J’ai fait une autre découverte, un autre groupe que je souhaitais explorer depuis un petit bout de temps. Il s’agit du groupe The Cure et j’ai écouté leur album Seventeen Seconds.

The Cure - Seventeen Seconds

Mélodies longues, calmes, sombres, au rythme lent : voilà ce qui m’attendait sur cet album. Une véritable relaxation de l’esprit et du corps, si l’on compare au punk et autre musique agressive que j’ai écoutée dernièrement. J’hésitais à considérer cette musique comme du ambient, mais la recherche technique n’est pas au rendez-vous. Du moins, pas de manière aussi poussée que le style le demande. On peut aussi considérer cette musique comme du new wave au ralenti, ou même du post-punk avec des éléments électroniques. En faisant quelques recherches, je suis tombé sur un nouveau style (un de plus !), soit le goth rock. Paysages musicaux sombres, thèmes et poésie mélancoliques et dramatiques, esthétisme noir et, disons-le, gothique dans le sens moderne du mot : voilà ce qu’est le goth rock.

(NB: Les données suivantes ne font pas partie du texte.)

-- B's reverse sweep computes exactly that dedup-and-filter
theorem pvRevSweep (seen0 : PySem.Set String) (l : List String) : ∀ (s : PySem.Set String) (k : List String),
    (l.foldl
      (fun (t : PySem.Set String × List String) x =>
        if PySem.Set.contains t.1 x then t
        else (PySem.Set.add t.1 x,
              if PySem.Set.contains seen0 x then t.2 else t.2 ++ [x]))
      (s, k)).2
    = k ++ (pvDed s l).filter (fun x => !PySem.Set.contains seen0 x) := by
  induction l with
  | nil => intro s k; simp [pvDed]
  | cons x r ih =>
    intro s k
    rw [List.foldl_cons]
    by_cases hx : x ∈ s
    · have hc : PySem.Set.contains s x = true := by
        simp [PySem.Set.contains, hx]
      simp only [hc, if_true]
      rw [ih s k]
      simp only [pvDed, if_pos hx]
    · have hc : PySem.Set.contains s x = false := by
        simp [PySem.Set.contains, hx]
      have hadd : PySem.Set.add s x = s ++ [x] := by
        simp [PySem.Set.add, hx]
      simp only [hc, Bool.false_eq_true, if_false, hadd]
      rw [ih (s ++ [x])]
      simp only [pvDed, if_neg hx, List.filter_cons]
      rw [pvDed_snoc_seen, List.Nodup.erase_eq_filter (pvNodup_ded r s) x]
      cases hseen : PySem.Set.contains seen0 x
      · simp
      · simp

-- B's stack loop, started with seen = stack, is A's stack loop twice over
theorem pvStackFold (l : List String) (key : PySem.Dict Int (List String)) :
    ∀ (st : List String),
    l.foldl
      (fun (u : List String × PySem.Set String × PySem.Dict Int (List String)) x =>
        if PySem.Set.contains u.2.1 x then u
        else (u.1 ++ [x], PySem.Set.add u.2.1 x, u.2.2))
      (st, st, key)
    = (pvStF l st, pvStF l st, key) := by
  induction l with
  | nil => intro st; simp [pvStF]
  | cons x r ih =>
    intro st
    rw [List.foldl_cons]
    have hstf : pvStF (x :: r) st = pvStF r (if x ∈ st then st else st ++ [x]) := by
      simp only [pvStF, List.foldl_cons]
    by_cases hx : x ∈ st
    · have hc : PySem.Set.contains st x = true := by
        simp [PySem.Set.contains, hx]
      simp only [hc, if_true]
      rw [ih st, hstf, if_pos hx]
    · have hc : PySem.Set.contains st x = false := by
        simp [PySem.Set.contains, hx]
      have hadd : PySem.Set.add st x = st ++ [x] := by
        simp [PySem.Set.add, hx]
      simp only [hc, Bool.false_eq_true, if_false, hadd]
      rw [ih (st ++ [x]), hstf, if_neg hx]

-- the outer loops agree, layer by layer
theorem pvOuter (d : PySem.Dict Int (List String)) (max_idx : Int) (range : List Int) :
    ∀ (st : List String) (seen : PySem.Set String) (d0 : PySem.Dict Int (List String)),
    seen = st →
    range.foldl
      (fun (s : List String × PySem.Set String × PySem.Dict Int (List String)) idx =>
        match d.get? idx with
        | some layer =>
          layer.foldl
            (fun (u : List String × PySem.Set String × PySem.Dict Int (List String)) x =>
              if PySem.Set.contains u.2.1 x then u
              else (u.1 ++ [x], PySem.Set.add u.2.1 x, u.2.2))
            (s.1, s.2.1, s.2.2.insert (max_idx - idx)
              ((layer.reverse.foldl
                (fun (t : PySem.Set String × List String) x =>
                  if PySem.Set.contains t.1 x then t
                  else (PySem.Set.add t.1 x,
                        if PySem.Set.contains s.2.1 x then t.2 else t.2 ++ [x]))
                (PySem.Set.empty, [])).2.reverse))
        | none => s)
      (st, seen, d0)
    = ((range.foldl
        (fun (s : List String × PySem.Dict Int (List String)) list_idx =>
          match d.get? list_idx with
          | some vals =>
            vals.foldl
              (fun (t : List String × PySem.Dict Int (List String)) obj =>
                if obj ∈ t.1 then
                  (t.1, t.2.modify (max_idx - list_idx) []
                    (fun l => (PySem.List.remove? l obj).getD l))
                else (t.1 ++ [obj], t.2))
              (s.1, s.2.insert (max_idx - list_idx) vals)
          | none => s)
        (st, d0)).1,
       (range.foldl
        (fun (s : List String × PySem.Dict Int (List String)) list_idx =>
          match d.get? list_idx with
          | some vals =>
            vals.foldl
              (fun (t : List String × PySem.Dict Int (List String)) obj =>
                if obj ∈ t.1 then
                  (t.1, t.2.modify (max_idx - list_idx) []
                    (fun l => (PySem.List.remove? l obj).getD l))
                else (t.1 ++ [obj], t.2))
              (s.1, s.2.insert (max_idx - list_idx) vals)
          | none => s)
        (st, d0)).1,
       (range.foldl
        (fun (s : List String × PySem.Dict Int (List String)) list_idx =>
          match d.get? list_idx with
          | some vals =>
            vals.foldl
              (fun (t : List String × PySem.Dict Int (List String)) obj =>
                if obj ∈ t.1 then
                  (t.1, t.2.modify (max_idx - list_idx) []
                    (fun l => (PySem.List.remove? l obj).getD l))
                else (t.1 ++ [obj], t.2))
              (s.1, s.2.insert (max_idx - list_idx) vals)
          | none => s)
        (st, d0)).2) := by
  induction range with
  | nil => intro st seen d0 h; subst h; rfl
  | cons idx rest ih =>
    intro st seen d0 h
    subst h
    rw [List.foldl_cons, List.foldl_cons]
    cases hidx : d.get? idx with
    | none =>
      exact ih seen seen d0 rfl
    | some layer =>
      simp only []
      have hA := pvPairFold_spec layer seen seen [] List.nodup_nil (by simp) (fun x h => h)
      rw [List.nil_append] at hA
      have hkept : layer.foldl (fun c x => if x ∈ seen then c else c.erase x ++ [x]) []
          = ((pvDed [] layer.reverse).filter (fun x => !PySem.Set.contains seen x)).reverse :=
        pvR_spec seen layer
      rw [pvDictFold layer (max_idx - idx) d0 seen layer, hA]
      rw [pvRevSweep seen layer.reverse PySem.Set.empty []]
      rw [List.nil_append]
      rw [show (PySem.Set.empty : PySem.Set String) = ([] : List String) from rfl]
      rw [← hkept]
      rw [pvStackFold layer _ seen]
      exact ih (pvStF layer seen) (pvStF layer seen) _ rfl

Ainsi, cet album offre des mélodies longues en apparence, longues et contemplatives, sans trop d’action et sans jamais trop monter le ton ou les décibels. Cela dit, le groupe sait être pop et accrocheur, mais de manière calme et réservée, comme sur Play for Today, qui est presque le morceau le plus mouvementé de l’album.

Cela n’est pas sans me rappeler Joy Division… Plus loin, c’est le plus atmosphérique Three qui a retenu mon attention, juste avant le mémorable A Forest.

Vous me direz peut-être que ces morceaux sont plus mouvementés que ce que je décris de l’album. En effet, mais les morceaux plus éthérés, plus axés sur l’ambiance, sont aussi moins accrocheurs, comme A Reflection qui ouvre l’album. J’ai donc préféré vous faire écouter les moments forts, et le reste n’est que merveille transitionnelle.

Malgré ses morceaux lents, l’album m’a aussi paru trop court, et je rêve déjà d’écouter un second album du groupe.